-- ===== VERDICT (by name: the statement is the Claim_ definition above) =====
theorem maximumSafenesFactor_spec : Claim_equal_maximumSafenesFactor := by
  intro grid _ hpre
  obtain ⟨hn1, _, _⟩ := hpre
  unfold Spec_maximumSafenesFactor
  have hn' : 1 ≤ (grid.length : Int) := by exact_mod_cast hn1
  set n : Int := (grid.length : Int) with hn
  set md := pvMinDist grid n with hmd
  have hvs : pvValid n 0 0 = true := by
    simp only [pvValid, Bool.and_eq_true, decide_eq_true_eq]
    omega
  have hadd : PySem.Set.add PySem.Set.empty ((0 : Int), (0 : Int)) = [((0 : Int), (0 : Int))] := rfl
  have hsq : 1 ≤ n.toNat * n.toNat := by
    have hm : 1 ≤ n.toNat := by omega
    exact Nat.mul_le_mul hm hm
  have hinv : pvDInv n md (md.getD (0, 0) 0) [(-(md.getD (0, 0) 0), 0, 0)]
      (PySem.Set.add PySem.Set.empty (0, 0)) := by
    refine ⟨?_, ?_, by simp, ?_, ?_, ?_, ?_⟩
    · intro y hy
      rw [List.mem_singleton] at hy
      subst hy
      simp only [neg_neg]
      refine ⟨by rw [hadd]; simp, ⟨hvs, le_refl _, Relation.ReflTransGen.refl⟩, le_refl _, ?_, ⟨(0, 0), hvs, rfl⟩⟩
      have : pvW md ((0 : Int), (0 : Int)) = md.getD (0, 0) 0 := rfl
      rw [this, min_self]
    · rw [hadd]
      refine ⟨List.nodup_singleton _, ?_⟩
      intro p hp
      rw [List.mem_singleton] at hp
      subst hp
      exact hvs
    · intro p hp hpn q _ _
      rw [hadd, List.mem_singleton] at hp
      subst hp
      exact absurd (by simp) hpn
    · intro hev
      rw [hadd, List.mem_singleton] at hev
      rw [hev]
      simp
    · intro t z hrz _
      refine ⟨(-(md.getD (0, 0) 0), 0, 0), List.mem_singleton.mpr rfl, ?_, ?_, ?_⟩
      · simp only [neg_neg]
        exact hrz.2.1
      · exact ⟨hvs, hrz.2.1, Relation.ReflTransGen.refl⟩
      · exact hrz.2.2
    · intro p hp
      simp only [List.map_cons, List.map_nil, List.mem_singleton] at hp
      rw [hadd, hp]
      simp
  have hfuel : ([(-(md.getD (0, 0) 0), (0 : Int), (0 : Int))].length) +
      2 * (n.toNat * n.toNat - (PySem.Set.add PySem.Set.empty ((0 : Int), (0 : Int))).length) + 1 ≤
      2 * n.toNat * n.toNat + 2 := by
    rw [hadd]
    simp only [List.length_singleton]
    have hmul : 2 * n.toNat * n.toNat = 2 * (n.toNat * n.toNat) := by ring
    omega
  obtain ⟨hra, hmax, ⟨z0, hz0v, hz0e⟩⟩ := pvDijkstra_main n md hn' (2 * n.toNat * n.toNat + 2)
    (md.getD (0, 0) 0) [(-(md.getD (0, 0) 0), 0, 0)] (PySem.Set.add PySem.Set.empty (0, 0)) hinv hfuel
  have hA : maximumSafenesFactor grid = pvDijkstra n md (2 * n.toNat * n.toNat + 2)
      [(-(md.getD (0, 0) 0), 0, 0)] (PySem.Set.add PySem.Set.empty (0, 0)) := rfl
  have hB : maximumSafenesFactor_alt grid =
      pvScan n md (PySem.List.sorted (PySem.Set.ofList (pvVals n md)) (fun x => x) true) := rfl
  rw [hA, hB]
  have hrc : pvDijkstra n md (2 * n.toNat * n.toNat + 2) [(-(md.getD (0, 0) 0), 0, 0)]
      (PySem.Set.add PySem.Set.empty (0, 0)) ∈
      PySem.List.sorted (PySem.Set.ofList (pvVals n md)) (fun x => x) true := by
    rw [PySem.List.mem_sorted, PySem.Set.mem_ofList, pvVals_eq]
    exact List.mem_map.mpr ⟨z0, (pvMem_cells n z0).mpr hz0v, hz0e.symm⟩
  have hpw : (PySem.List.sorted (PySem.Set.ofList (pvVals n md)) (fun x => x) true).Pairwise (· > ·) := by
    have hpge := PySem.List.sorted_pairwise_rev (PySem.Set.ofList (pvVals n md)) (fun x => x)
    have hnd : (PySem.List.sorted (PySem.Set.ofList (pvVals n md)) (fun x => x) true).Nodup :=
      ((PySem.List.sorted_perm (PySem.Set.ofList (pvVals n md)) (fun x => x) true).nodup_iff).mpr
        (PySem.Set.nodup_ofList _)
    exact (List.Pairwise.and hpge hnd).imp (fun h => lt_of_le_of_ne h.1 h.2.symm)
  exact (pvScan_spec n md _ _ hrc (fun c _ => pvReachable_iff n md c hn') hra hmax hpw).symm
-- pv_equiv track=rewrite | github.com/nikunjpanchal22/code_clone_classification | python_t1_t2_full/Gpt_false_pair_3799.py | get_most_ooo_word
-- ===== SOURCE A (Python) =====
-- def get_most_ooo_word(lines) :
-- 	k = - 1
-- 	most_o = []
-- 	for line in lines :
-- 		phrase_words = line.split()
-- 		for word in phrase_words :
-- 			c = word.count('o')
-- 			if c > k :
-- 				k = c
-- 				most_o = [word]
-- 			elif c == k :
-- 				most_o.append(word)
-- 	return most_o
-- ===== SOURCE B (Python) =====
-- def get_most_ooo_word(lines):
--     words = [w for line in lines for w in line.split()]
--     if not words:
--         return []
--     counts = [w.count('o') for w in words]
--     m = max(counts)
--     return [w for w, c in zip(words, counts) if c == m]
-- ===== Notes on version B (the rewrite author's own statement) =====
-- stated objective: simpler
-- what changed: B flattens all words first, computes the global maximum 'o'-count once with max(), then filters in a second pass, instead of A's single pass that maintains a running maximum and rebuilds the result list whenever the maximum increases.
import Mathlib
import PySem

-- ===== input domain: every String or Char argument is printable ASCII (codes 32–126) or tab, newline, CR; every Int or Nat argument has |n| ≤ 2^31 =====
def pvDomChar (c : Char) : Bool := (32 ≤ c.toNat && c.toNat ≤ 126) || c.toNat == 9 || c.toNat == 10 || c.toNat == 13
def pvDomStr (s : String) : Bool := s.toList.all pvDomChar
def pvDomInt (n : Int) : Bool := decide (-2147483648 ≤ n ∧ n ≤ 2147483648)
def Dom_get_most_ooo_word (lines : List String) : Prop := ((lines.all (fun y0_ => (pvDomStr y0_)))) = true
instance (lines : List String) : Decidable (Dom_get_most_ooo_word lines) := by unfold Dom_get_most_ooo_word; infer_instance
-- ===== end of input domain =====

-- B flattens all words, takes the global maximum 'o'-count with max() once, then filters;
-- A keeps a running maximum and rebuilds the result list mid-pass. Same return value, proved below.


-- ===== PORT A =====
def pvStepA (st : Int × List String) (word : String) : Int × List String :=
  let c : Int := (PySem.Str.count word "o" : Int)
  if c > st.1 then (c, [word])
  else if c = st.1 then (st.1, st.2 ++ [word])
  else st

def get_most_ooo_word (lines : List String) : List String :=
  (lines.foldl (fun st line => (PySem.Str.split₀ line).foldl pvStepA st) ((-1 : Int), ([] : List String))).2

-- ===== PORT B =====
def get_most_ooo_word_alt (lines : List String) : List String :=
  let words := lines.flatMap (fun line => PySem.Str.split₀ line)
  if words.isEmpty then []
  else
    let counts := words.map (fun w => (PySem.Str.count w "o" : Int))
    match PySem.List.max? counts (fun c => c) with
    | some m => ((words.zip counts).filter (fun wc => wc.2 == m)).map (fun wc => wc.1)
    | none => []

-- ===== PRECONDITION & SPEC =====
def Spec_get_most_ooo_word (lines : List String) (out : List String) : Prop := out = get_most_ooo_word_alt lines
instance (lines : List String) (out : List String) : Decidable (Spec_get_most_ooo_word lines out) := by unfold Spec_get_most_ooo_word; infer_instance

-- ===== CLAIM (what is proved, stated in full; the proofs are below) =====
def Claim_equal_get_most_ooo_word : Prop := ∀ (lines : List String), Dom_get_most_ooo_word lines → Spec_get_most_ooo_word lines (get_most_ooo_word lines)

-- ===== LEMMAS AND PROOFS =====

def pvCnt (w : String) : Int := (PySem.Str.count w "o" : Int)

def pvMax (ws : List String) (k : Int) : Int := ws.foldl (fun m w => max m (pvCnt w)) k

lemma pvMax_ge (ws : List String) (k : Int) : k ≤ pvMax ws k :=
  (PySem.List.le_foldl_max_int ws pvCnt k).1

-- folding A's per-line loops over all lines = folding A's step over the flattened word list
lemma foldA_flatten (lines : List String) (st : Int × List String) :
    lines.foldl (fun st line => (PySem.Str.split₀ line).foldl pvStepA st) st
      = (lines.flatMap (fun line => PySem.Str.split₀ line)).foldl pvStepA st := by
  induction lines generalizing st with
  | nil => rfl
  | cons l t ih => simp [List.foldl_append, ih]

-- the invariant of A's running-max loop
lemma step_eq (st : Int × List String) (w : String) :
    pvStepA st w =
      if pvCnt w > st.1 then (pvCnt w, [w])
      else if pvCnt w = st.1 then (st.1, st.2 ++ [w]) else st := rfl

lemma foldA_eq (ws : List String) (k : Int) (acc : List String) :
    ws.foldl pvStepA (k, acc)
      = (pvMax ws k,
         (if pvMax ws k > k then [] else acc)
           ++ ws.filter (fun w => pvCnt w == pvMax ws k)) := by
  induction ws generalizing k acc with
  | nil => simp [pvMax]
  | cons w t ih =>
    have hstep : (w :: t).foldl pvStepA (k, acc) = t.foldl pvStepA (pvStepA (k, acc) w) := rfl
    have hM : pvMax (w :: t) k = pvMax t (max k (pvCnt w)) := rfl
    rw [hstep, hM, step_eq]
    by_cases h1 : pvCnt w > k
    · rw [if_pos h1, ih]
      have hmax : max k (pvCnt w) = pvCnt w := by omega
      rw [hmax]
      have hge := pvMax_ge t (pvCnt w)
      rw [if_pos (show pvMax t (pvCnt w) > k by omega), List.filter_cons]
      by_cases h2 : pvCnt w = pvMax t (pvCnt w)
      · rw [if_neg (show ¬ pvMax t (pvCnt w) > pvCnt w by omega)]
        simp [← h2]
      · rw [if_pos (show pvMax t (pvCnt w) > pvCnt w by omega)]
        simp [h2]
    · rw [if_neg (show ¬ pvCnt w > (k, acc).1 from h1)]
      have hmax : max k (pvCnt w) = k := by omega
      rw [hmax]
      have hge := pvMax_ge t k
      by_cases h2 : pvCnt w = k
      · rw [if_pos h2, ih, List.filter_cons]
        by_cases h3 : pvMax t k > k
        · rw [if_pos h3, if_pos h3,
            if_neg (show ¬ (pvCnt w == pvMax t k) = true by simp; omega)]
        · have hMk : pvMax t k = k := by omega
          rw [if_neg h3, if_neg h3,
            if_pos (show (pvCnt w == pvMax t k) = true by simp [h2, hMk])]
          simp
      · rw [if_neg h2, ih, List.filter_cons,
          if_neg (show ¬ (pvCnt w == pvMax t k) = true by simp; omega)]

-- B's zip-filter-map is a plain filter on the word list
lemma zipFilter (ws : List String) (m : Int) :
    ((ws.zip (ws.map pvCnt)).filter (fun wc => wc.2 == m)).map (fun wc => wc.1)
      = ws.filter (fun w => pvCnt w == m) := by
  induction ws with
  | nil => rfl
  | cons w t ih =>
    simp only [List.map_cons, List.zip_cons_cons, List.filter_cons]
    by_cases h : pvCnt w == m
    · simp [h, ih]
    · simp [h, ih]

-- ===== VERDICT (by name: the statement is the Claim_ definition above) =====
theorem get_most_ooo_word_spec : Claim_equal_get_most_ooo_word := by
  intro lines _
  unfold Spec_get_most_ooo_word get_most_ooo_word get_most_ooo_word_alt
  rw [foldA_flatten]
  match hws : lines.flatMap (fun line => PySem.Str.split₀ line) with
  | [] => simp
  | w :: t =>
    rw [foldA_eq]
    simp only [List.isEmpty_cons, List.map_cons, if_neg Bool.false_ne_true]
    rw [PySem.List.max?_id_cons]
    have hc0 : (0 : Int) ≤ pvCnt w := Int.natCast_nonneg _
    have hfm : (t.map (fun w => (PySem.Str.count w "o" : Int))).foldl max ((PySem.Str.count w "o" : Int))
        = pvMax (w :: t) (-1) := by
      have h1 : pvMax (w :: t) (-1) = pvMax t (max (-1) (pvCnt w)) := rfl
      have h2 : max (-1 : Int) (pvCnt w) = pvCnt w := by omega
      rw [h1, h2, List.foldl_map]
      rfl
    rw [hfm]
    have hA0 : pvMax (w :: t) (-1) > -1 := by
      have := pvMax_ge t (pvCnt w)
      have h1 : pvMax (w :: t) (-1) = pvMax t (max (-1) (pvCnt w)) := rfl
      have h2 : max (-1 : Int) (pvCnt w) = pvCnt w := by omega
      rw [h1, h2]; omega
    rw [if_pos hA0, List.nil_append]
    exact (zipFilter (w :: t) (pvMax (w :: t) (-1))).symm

Aim of the exercise - In the entries above, restate word for word the lines between the one holding "lemma foldA_eq (ws" and the one holding "intro lines _", inclusive, and nothing besides.

Exercise output -
lemma foldA_eq (ws : List String) (k : Int) (acc : List String) :
    ws.foldl pvStepA (k, acc)
      = (pvMax ws k,
         (if pvMax ws k > k then [] else acc)
           ++ ws.filter (fun w => pvCnt w == pvMax ws k)) := by
  induction ws generalizing k acc with
  | nil => simp [pvMax]
  | cons w t ih =>
    have hstep : (w :: t).foldl pvStepA (k, acc) = t.foldl pvStepA (pvStepA (k, acc) w) := rfl
    have hM : pvMax (w :: t) k = pvMax t (max k (pvCnt w)) := rfl
    rw [hstep, hM, step_eq]
    by_cases h1 : pvCnt w > k
    · rw [if_pos h1, ih]
      have hmax : max k (pvCnt w) = pvCnt w := by omega
      rw [hmax]
      have hge := pvMax_ge t (pvCnt w)
      rw [if_pos (show pvMax t (pvCnt w) > k by omega), List.filter_cons]
      by_cases h2 : pvCnt w = pvMax t (pvCnt w)
      · rw [if_neg (show ¬ pvMax t (pvCnt w) > pvCnt w by omega)]
        simp [← h2]
      · rw [if_pos (show pvMax t (pvCnt w) > pvCnt w by omega)]
        simp [h2]
    · rw [if_neg (show ¬ pvCnt w > (k, acc).1 from h1)]
      have hmax : max k (pvCnt w) = k := by omega
      rw [hmax]
      have hge := pvMax_ge t k
      by_cases h2 : pvCnt w = k
      · rw [if_pos h2, ih, List.filter_cons]
        by_cases h3 : pvMax t k > k
        · rw [if_pos h3, if_pos h3,
            if_neg (show ¬ (pvCnt w == pvMax t k) = true by simp; omega)]
        · have hMk : pvMax t k = k := by omega
          rw [if_neg h3, if_neg h3,
            if_pos (show (pvCnt w == pvMax t k) = true by simp [h2, hMk])]
          simp
      · rw [if_neg h2, ih, List.filter_cons,
          if_neg (show ¬ (pvCnt w == pvMax t k) = true by simp; omega)]

-- B's zip-filter-map is a plain filter on the word list
lemma zipFilter (ws : List String) (m : Int) :
    ((ws.zip (ws.map pvCnt)).filter (fun wc => wc.2 == m)).map (fun wc => wc.1)
      = ws.filter (fun w => pvCnt w == m) := by
  induction ws with
  | nil => rfl
  | cons w t ih =>
    simp only [List.map_cons, List.zip_cons_cons, List.filter_cons]
    by_cases h : pvCnt w == m
    · simp [h, ih]
    · simp [h, ih]

-- ===== VERDICT (by name: the statement is the Claim_ definition above) =====
theorem get_most_ooo_word_spec : Claim_equal_get_most_ooo_word := by
  intro lines _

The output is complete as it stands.